Narratives Prop Up Flawed Social Service Programs

February 21, 2012

“The nuclear secret of child welfare,” writes Professor Matthew Fraidin, “is that most children in foster care shouldn’t be there.” And being there harms most of them more than they’re helped by being taken away from their families.

Fraidin has argued in the past that we need to let some sunshine into the now-secretive proceedings that deliver children into the care of many child welfare agencies — the District’s Child and Family Services Administration included.

He still advocates for this, but he’s turned his attention to the narrative that gives rise to the inordinate number of foster care placements.

Or perhaps it’s actually two related narratives.

One is of “brutal, deviant, monstrous parents” whose children have to be rescued from imminent injury or even death. This narrative is “drummed into our heads” by the press, which likes the sensational cases.

Also, I see, by bloggers. Daniel Hiempel, for example, accuses us of allowing “certain children to be abused, even murdered” by ignoring the “empirically true” fact that “cases of abuse and neglect soar in poor neighborhoods.”

Note the class bias here.

The other narrative extends beyond parents who get ensnared in the child welfare system. It’s the propensity of legal service providers, among others, to view low-income clients as “the sum of their needs” — to focus on weaknesses and ignore strengths.
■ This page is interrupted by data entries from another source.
-- pv_equiv track=rewrite | github.com/anushka-codes11/Lab1-18feb | Lab-work/attendace tracker lab 23 feb .py | has_consecutive_absence
-- ===== SOURCE A (Python) =====
-- def has_consecutive_absence(attendance, n=2):
--     """Check if student has n or more consecutive absences"""
--     count = 0
--     for a in attendance:
--         if a == 0:
--             count += 1
--             if count >= n:
--                 return True
--         else:
--             count = 0
--     return False
-- ===== SOURCE B (Python) =====
-- def _run_end(attendance, i):
--     """Index just past the maximal run of equal elements starting at i."""
--     x = attendance[i]
--     j = i + 1
--     while j < len(attendance) and attendance[j] == x:
--         j += 1
--     return j
--
--
-- def has_consecutive_absence(attendance, n=2):
--     """Check if student has n or more consecutive absences"""
--     i = 0
--     while i < len(attendance):
--         j = _run_end(attendance, i)
--         if attendance[i] == 0 and j - i >= n:
--             return True
--         i = j
--     return False
-- ===== Notes on version B (the rewrite author's own statement) =====
-- stated objective: alternative
-- what changed: B partitions the list into maximal runs of equal elements (group-by-runs) and tests each zero-run's length against n, instead of A's single running counter that resets on non-zero elements.
import Mathlib
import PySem

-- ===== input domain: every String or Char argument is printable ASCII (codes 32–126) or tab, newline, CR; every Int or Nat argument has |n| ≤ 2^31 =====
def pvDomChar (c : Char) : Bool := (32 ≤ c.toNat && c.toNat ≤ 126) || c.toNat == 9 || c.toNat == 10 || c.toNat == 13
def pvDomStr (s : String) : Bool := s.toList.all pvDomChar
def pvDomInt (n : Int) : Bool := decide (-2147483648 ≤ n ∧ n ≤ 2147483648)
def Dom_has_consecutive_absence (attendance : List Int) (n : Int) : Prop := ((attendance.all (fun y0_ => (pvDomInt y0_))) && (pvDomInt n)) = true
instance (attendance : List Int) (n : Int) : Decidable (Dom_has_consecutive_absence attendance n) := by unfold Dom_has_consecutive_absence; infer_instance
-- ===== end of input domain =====

-- B replaces A's resetting counter by segmenting the list into maximal runs of equal
-- elements and testing each zero-run's length against n (alternative decomposition).

-- ===== PORT A =====
-- A's loop: running count of consecutive zeros, early return when count >= n.
def hcaLoopA (n : Int) (count : Int) : List Int → Bool
  | [] => false
  | a :: rest =>
    if a == 0 then
      if count + 1 ≥ n then true else hcaLoopA n (count + 1) rest
    else hcaLoopA n 0 rest

def has_consecutive_absence (attendance : List Int) (n : Int) : Bool :=
  hcaLoopA n 0 attendance

-- ===== PORT B =====
-- _take_run: length of the maximal run of x at the front of x :: xs, and the remainder.
def takeRunB (x : Int) : List Int → Int × List Int
  | [] => (1, [])
  | y :: ys =>
    if y == x then
      let p := takeRunB x ys
      (p.1 + 1, p.2)
    else (1, y :: ys)

theorem takeRunB_len_le (x : Int) (xs : List Int) : (takeRunB x xs).2.length ≤ xs.length := by
  induction xs with
  | nil => simp [takeRunB]
  | cons y ys ih =>
    by_cases h : y == x <;> simp [takeRunB, h] <;> try omega

def hcaLoopB (n : Int) : List Int → Bool
  | [] => false
  | x :: rest =>
    let p := takeRunB x rest
    if x == 0 && p.1 ≥ n then true else hcaLoopB n p.2
termination_by xs => xs.length
decreasing_by
  simpa using Nat.lt_succ_of_le (takeRunB_len_le x rest)

def has_consecutive_absence_alt (attendance : List Int) (n : Int) : Bool :=
  hcaLoopB n attendance

-- ===== PRECONDITION & SPEC =====
def Spec_has_consecutive_absence (attendance : List Int) (n : Int) (out : Bool) : Prop := out = has_consecutive_absence_alt attendance n
instance (attendance : List Int) (n : Int) (out : Bool) : Decidable (Spec_has_consecutive_absence attendance n out) := by unfold Spec_has_consecutive_absence; infer_instance

-- ===== CLAIM (what is proved, stated in full; the proofs are below) =====
def Claim_equal_has_consecutive_absence : Prop := ∀ (attendance : List Int) (n : Int), Dom_has_consecutive_absence attendance n → Spec_has_consecutive_absence attendance n (has_consecutive_absence attendance n)

-- ===== LEMMAS AND PROOFS =====

-- takeRunB x xs returns (k+1, rest) with xs = replicate k x ++ rest, rest not starting with x.
theorem takeRunB_spec (x : Int) (xs : List Int) :
    ∃ k : Nat, (takeRunB x xs).1 = (k : Int) + 1 ∧
      xs = List.replicate k x ++ (takeRunB x xs).2 ∧
      (∀ y ys, (takeRunB x xs).2 = y :: ys → y ≠ x) := by
  induction xs with
  | nil => exact ⟨0, by simp [takeRunB]⟩
  | cons y ys ih =>
    by_cases h : y == x
    · obtain ⟨k, h1, h2, h3⟩ := ih
      have hy : y = x := by simpa using h
      have e2 : (takeRunB x (y :: ys)).2 = (takeRunB x ys).2 := by simp [takeRunB, h]
      refine ⟨k + 1, ?_, ?_, ?_⟩
      · have e1 : (takeRunB x (y :: ys)).1 = (takeRunB x ys).1 + 1 := by simp [takeRunB, h]
        rw [e1, h1]; push_cast; ring
      · rw [e2, List.replicate_succ, hy]
        simpa using h2
      · intro z zs hz
        rw [e2] at hz
        exact h3 z zs hz
    · have hy : y ≠ x := by simpa using h
      have e2 : (takeRunB x (y :: ys)).2 = y :: ys := by simp [takeRunB, h]
      refine ⟨0, by simp [takeRunB, h], by simp [e2], ?_⟩
      intro z zs hz
      rw [e2] at hz
      injection hz with hz1 _
      rw [← hz1]; exact hy

-- A through a run of zeros of length k, starting with counter `count`.
theorem hcaLoopA_zero_run (k : Nat) (rest : List Int) (n count : Int) :
    hcaLoopA n count (List.replicate k (0 : Int) ++ rest) =
      if 1 ≤ k ∧ n ≤ count + k then true else hcaLoopA n (count + k) rest := by
  induction k generalizing count with
  | zero => simp
  | succ k ih =>
    have e : count + 1 + (k : Int) = count + ((k + 1 : Nat) : Int) := by push_cast; ring
    simp only [List.replicate_succ, List.cons_append, hcaLoopA, beq_self_eq_true, if_true]
    rw [ih, e]
    split_ifs
    all_goals try rfl
    all_goals (exfalso; omega)

-- A through a nonempty run of a nonzero element: the counter resets and the run is skipped.
theorem hcaLoopA_skip_run (x : Int) (hx : x ≠ 0) (k : Nat) (rest : List Int) (n count : Int) :
    hcaLoopA n count (List.replicate (k + 1) x ++ rest) = hcaLoopA n 0 rest := by
  induction k generalizing count with
  | zero =>
    have hbx : (x == 0) = false := by simpa using hx
    simp [hcaLoopA, hbx]
  | succ k ih =>
    have hbx : (x == 0) = false := by simpa using hx
    rw [List.replicate_succ, List.cons_append]
    simp only [hcaLoopA, hbx, if_false, Bool.false_eq_true]
    exact ih 0

-- The counter is irrelevant when the next element is nonzero (or the list ends).
theorem hcaLoopA_count_irrel (rest : List Int) (n c : Int)
    (h : ∀ y ys, rest = y :: ys → y ≠ 0) :
    hcaLoopA n c rest = hcaLoopA n 0 rest := by
  cases rest with
  | nil => rfl
  | cons y ys =>
    have hbx : (y == 0) = false := by simpa using h y ys rfl
    simp [hcaLoopA, hbx]

theorem hca_eq (xs : List Int) (n : Int) : hcaLoopA n 0 xs = hcaLoopB n xs := by
  induction hl : xs.length using Nat.strong_induction_on generalizing xs with
  | _ L ih =>
  cases xs with
  | nil => simp [hcaLoopA, hcaLoopB]
  | cons x rest =>
    obtain ⟨k, h1, h2, h3⟩ := takeRunB_spec x rest
    have hlen : (takeRunB x rest).2.length < L := by
      have := takeRunB_len_le x rest
      simp at hl; omega
    have ihrest := ih _ hlen (takeRunB x rest).2 rfl
    have hsplit : x :: rest = List.replicate (k + 1) x ++ (takeRunB x rest).2 := by
      rw [List.replicate_succ, List.cons_append, ← h2]
    rw [hcaLoopB]
    by_cases hx : x = 0
    · subst hx
      rw [hsplit, hcaLoopA_zero_run]
      by_cases hc : n ≤ ((k : Int) + 1)
      · have hL : 1 ≤ k + 1 ∧ n ≤ (0 : Int) + ((k + 1 : Nat) : Int) := ⟨by omega, by push_cast; omega⟩
        have hR : ((0 : Int) == 0 && decide ((takeRunB 0 rest).1 ≥ n)) = true := by
          simp [h1]; omega
        rw [if_pos hL, if_pos hR]
      · have hL : ¬ (1 ≤ k + 1 ∧ n ≤ (0 : Int) + ((k + 1 : Nat) : Int)) := by
          push_cast; omega
        have hR : ((0 : Int) == 0 && decide ((takeRunB 0 rest).1 ≥ n)) = false := by
          simp [h1]; omega
        rw [if_neg hL, hcaLoopA_count_irrel _ _ _ h3, ihrest,
          if_neg (by simp; rw [h1]; omega : ¬ ((0 : Int) == 0 && decide ((takeRunB 0 rest).1 ≥ n)) = true)]
    · have hbx : (x == 0) = false := by simpa using hx
      rw [hsplit, hcaLoopA_skip_run x hx, ihrest,
        if_neg (by simp [hbx] : ¬ (x == 0 && decide ((takeRunB x rest).1 ≥ n)) = true)]

-- ===== VERDICT (by name: the statement is the Claim_ definition above) =====
theorem has_consecutive_absence_spec : Claim_equal_has_consecutive_absence := by
  intro attendance n _
  unfold Spec_has_consecutive_absence has_consecutive_absence has_consecutive_absence_alt
  exact hca_eq attendance n
-- pv_equiv track=rewrite | github.com/websee-id/intel-inaproc | inaproc_ws_scraper.py | parse_kode_lines
-- ===== SOURCE A (Python) =====
-- def parse_kode_lines(lines: list[str]) -> list[str]:
--     kodes = []
--     seen = set()
--     for line in lines:
--         value = line.strip()
--         if not value or value.startswith("#"):
--             continue
--         value = value.split(",", 1)[0].strip()
--         if value and value not in seen:
--             seen.add(value)
--             kodes.append(value)
--     return kodes
-- ===== SOURCE B (Python) =====
-- def _candidate(line: str) -> str:
--     value = line.strip()
--     if not value or value.startswith("#"):
--         return ""
--     return value.split(",", 1)[0].strip()
--
--
-- def parse_kode_lines(lines: list[str]) -> list[str]:
--     # Build the result back-to-front: walk the lines in reverse, prepend each
--     # candidate and drop its later duplicates from the result built so far.
--     result = []
--     for line in reversed(lines):
--         c = _candidate(line)
--         if c:
--             result = [c] + [x for x in result if x != c]
--     return result
-- ===== Notes on version B (the rewrite author's own statement) =====
-- stated objective: alternative
-- what changed: A scans forward maintaining an explicit seen set; B walks the lines backwards with no auxiliary set, prepending each candidate and filtering its later duplicates out of the partial result, so the dedup happens by list filtering instead of set membership.
import Mathlib
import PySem

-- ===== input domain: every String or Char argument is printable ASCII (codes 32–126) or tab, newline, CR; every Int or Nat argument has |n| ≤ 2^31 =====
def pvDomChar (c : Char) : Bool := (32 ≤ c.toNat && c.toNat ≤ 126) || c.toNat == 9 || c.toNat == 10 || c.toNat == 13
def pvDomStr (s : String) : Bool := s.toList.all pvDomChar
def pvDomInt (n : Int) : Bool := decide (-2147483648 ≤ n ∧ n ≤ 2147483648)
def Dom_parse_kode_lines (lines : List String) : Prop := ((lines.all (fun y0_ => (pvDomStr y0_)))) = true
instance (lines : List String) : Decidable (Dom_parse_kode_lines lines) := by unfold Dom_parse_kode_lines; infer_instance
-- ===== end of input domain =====

-- B replaces A's forward loop with an explicit seen set by a backwards loop (over
-- reversed(lines)) that prepends each candidate and drops its later duplicates from
-- the result built so far — no auxiliary set, a different traversal order.


-- ===== PORT A =====
-- The loop body of A, one line of the for-loop on state (kodes, seen).
-- value.split(",", 1)[0]: split with a nonempty separator always yields a nonempty
-- list, so the Python [0] (which would raise on []) is exactly headD "".
def pvStepA (st : List String × PySem.Set String) (line : String) : List String × PySem.Set String :=
  let value := PySem.Str.strip line
  if value = "" || PySem.Str.startswith value "#" then st
  else
    let value := PySem.Str.strip (((PySem.Str.splitMax? value "," 1).getD []).headD "")
    if value ≠ "" && !(PySem.Set.contains st.2 value) then
      (st.1 ++ [value], PySem.Set.add st.2 value)
    else st

def parse_kode_lines (lines : List String) : List String :=
  (lines.foldl pvStepA ([], PySem.Set.empty)).1

-- ===== PORT B =====
-- _candidate of Source B
def pvCandidate (line : String) : String :=
  let value := PySem.Str.strip line
  if value = "" || PySem.Str.startswith value "#" then ""
  else PySem.Str.strip (((PySem.Str.splitMax? value "," 1).getD []).headD "")

-- the loop body of Source B's 'for line in reversed(lines)'
def pvStepB (result : List String) (line : String) : List String :=
  let c := pvCandidate line
  if c = "" then result else c :: result.filter (fun x => x ≠ c)

def parse_kode_lines_alt (lines : List String) : List String :=
  lines.reverse.foldl pvStepB []

-- ===== PRECONDITION & SPEC =====
def Spec_parse_kode_lines (lines : List String) (out : List String) : Prop := out = parse_kode_lines_alt lines
instance (lines : List String) (out : List String) : Decidable (Spec_parse_kode_lines lines out) := by unfold Spec_parse_kode_lines; infer_instance

-- ===== CLAIM (what is proved, stated in full; the proofs are below) =====
def Claim_equal_parse_kode_lines : Prop := ∀ (lines : List String), Dom_parse_kode_lines lines → Spec_parse_kode_lines lines (parse_kode_lines lines)

-- ===== LEMMAS AND PROOFS =====

-- A's loop keeps seen = set(kodes); with that invariant the state collapses to a single
-- list built by Set.add over the nonempty candidates.
theorem parse_kode_lines_loop (lines : List String) (s : List String) :
    lines.foldl pvStepA (s, s)
    = (((lines.map pvCandidate).filter (fun c => c ≠ "")).foldl PySem.Set.add s,
       ((lines.map pvCandidate).filter (fun c => c ≠ "")).foldl PySem.Set.add s) := by
  induction lines generalizing s with
  | nil => rfl
  | cons line rest ih =>
    simp only [List.foldl_cons, List.map_cons, List.filter_cons]
    by_cases hb : (PySem.Str.strip line = "" || PySem.Str.startswith (PySem.Str.strip line) "#") = true
    · have hc : pvCandidate line = "" := by simp only [pvCandidate]; rw [if_pos hb]
      have hstep : pvStepA (s, s) line = (s, s) := by simp only [pvStepA]; rw [if_pos hb]
      rw [hstep, hc]
      simp only [ne_eq, not_true, decide_false, Bool.false_eq_true, if_false]
      exact ih s
    · set v := PySem.Str.strip (((PySem.Str.splitMax? (PySem.Str.strip line) "," 1).getD []).headD "") with hv
      have hc : pvCandidate line = v := by simp only [pvCandidate]; rw [if_neg hb]
      rw [hc]
      by_cases h2 : v = ""
      · have hstep : pvStepA (s, s) line = (s, s) := by
          simp only [pvStepA]; rw [if_neg hb]
          rw [if_neg (by rw [← hv]; simp [h2])]
        rw [hstep, h2]
        simp only [ne_eq, not_true, decide_false, Bool.false_eq_true, if_false]
        exact ih s
      · have hstep : pvStepA (s, s) line = (PySem.Set.add s v, PySem.Set.add s v) := by
          simp only [pvStepA]; rw [if_neg hb]
          by_cases h3 : PySem.Set.contains s v = true
          · have hadd : PySem.Set.add s v = s := by simp only [PySem.Set.add, h3, if_pos]
            simp only [← hv, h3, Bool.not_true, Bool.and_false, Bool.false_eq_true, if_false, hadd]
          · have hcf : PySem.Set.contains s v = false := by simpa using h3
            have hadd : PySem.Set.add s v = s ++ [v] := by simp only [PySem.Set.add, hcf, Bool.false_eq_true, if_false]
            simp only [← hv, hcf, Bool.not_false, Bool.and_true, hadd]
            rw [if_pos (by simp [h2])]
        rw [hstep]
        simp only [ne_eq, h2, not_false_iff, decide_true, if_true, List.foldl_cons]
        exact ih (PySem.Set.add s v)

-- first-occurrence dedup stated as B computes it: cons the head, remove its copies from
-- the (deduped) tail
def pvDedupBack (cs : List String) : List String :=
  cs.foldr (fun c r => c :: r.filter (fun x => x ≠ c)) []

theorem pvDedupBack_cons (x : String) (t : List String) :
    pvDedupBack (x :: t) = x :: (pvDedupBack t).filter (fun y => y ≠ x) := rfl

-- the generalized bridge: building a set left-to-right from acc appends exactly the
-- back-to-front dedup of xs minus what acc already holds
theorem foldl_add_eq_dedupBack (xs : List String) (acc : List String) :
    xs.foldl PySem.Set.add acc
    = acc ++ (pvDedupBack xs).filter (fun y => !(PySem.Set.contains acc y)) := by
  induction xs generalizing acc with
  | nil => simp [pvDedupBack]
  | cons x t ih =>
    rw [List.foldl_cons, pvDedupBack_cons, List.filter_cons]
    by_cases h : PySem.Set.contains acc x = true
    · have hmem : x ∈ acc := by simpa [PySem.Set.contains] using h
      have hadd : PySem.Set.add acc x = acc := by simp only [PySem.Set.add, h, if_true]
      rw [hadd, ih acc, if_neg (by simp [hmem])]
      congr 1
      rw [List.filter_filter]
      refine (List.filter_congr ?_).symm
      intro y _
      by_cases hy : y = x
      · subst hy; simp [hmem]
      · simp [hy]
    · have hnm : x ∉ acc := by simpa [PySem.Set.contains] using h
      have hcf : PySem.Set.contains acc x = false := by simpa using h
      have hadd : PySem.Set.add acc x = acc ++ [x] := by simp only [PySem.Set.add, hcf, Bool.false_eq_true, if_false]
      rw [hadd, ih (acc ++ [x]), if_pos (by simp [PySem.Set.contains, hnm])]
      rw [List.append_assoc, List.singleton_append]
      congr 2
      rw [List.filter_filter]
      refine List.filter_congr ?_
      intro y _
      by_cases hy : y = x
      · subst hy; simp [PySem.Set.contains]
      · simp [PySem.Set.contains, hy]

-- B's reversed loop is exactly pvDedupBack of the candidate list
theorem alt_eq_dedupBack (lines : List String) :
    parse_kode_lines_alt lines = pvDedupBack ((lines.map pvCandidate).filter (fun c => c ≠ "")) := by
  unfold parse_kode_lines_alt
  rw [List.foldl_reverse]
  induction lines with
  | nil => rfl
  | cons line rest ih =>
    rw [List.foldr_cons, List.map_cons, List.filter_cons, ih]
    by_cases h : pvCandidate line = ""
    · rw [if_neg (by simp [h])]
      show pvStepB _ line = _
      simp only [pvStepB, h, if_true]
    · rw [if_pos (by simp [h]), pvDedupBack_cons]
      show pvStepB _ line = _
      simp only [pvStepB, h, if_false]

-- ===== VERDICT (by name: the statement is the Claim_ definition above) =====
theorem parse_kode_lines_spec : Claim_equal_parse_kode_lines := by
  intro lines _
  unfold Spec_parse_kode_lines parse_kode_lines
  rw [show (([], PySem.Set.empty) : List String × PySem.Set String) = (([] : List String), ([] : List String)) from rfl]
  rw [parse_kode_lines_loop, alt_eq_dedupBack]
  simpa using foldl_add_eq_dedupBack ((lines.map pvCandidate).filter (fun c => c ≠ "")) []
Start instead, Fraidin says, from the premise that clients are “bundles of assets.” Look at what they as individuals can do because then they’ll bust through the narrative and emerge as “complicated, three-dimensional, real” people.

Once we change the story in our heads, we can “change the conversation.” And, I gather, represent clients differently, since Fraidin links the internal narrative change to limiting foster care entries and speeding exits.

The “we” he exhorts are lawyers — and perhaps judges. The article I’m linking to began as a speech delivered at the University of Michigan’s law school.

He refers in passing, however, to anti-poverty programs in general. And surely his message has clear implications for caseworkers and the agencies they work for — nonprofits as well as government entities like CFSA.

David Henderson, who consults for nonprofit service providers, observes that they “too often base their interventions on a presumption of irrationality among the poor” — or he adds in a comment, “assumptions of general incompetence.”

Look, he says, at programs that force parenting classes on homeless people. We’ve got many other examples of this sort.

I’m reminded of a classic — if perhaps mythical — exchange between F. Scott Fitzgerald and Ernest Hemingway.

“The rich,” said Fitzgerald, echoing a theme from his Great Gatsby, “are different from you and me.” “Yes,” said Hemingway. “They have more money.”

Seems to me that we as a community could purge the narratives in our heads if we started from the premise that the poor are no different from us, except for having less money.

That would change how we advocate and what we advocate for.

UPDATE: Professor Fraidin has written a very thoughtful response to this post. As he explains, his opposition to secret child welfare proceedings and the prevalent narratives are two sides of the same coin. He also tells us some shocking things we’d learn if proceedings were open.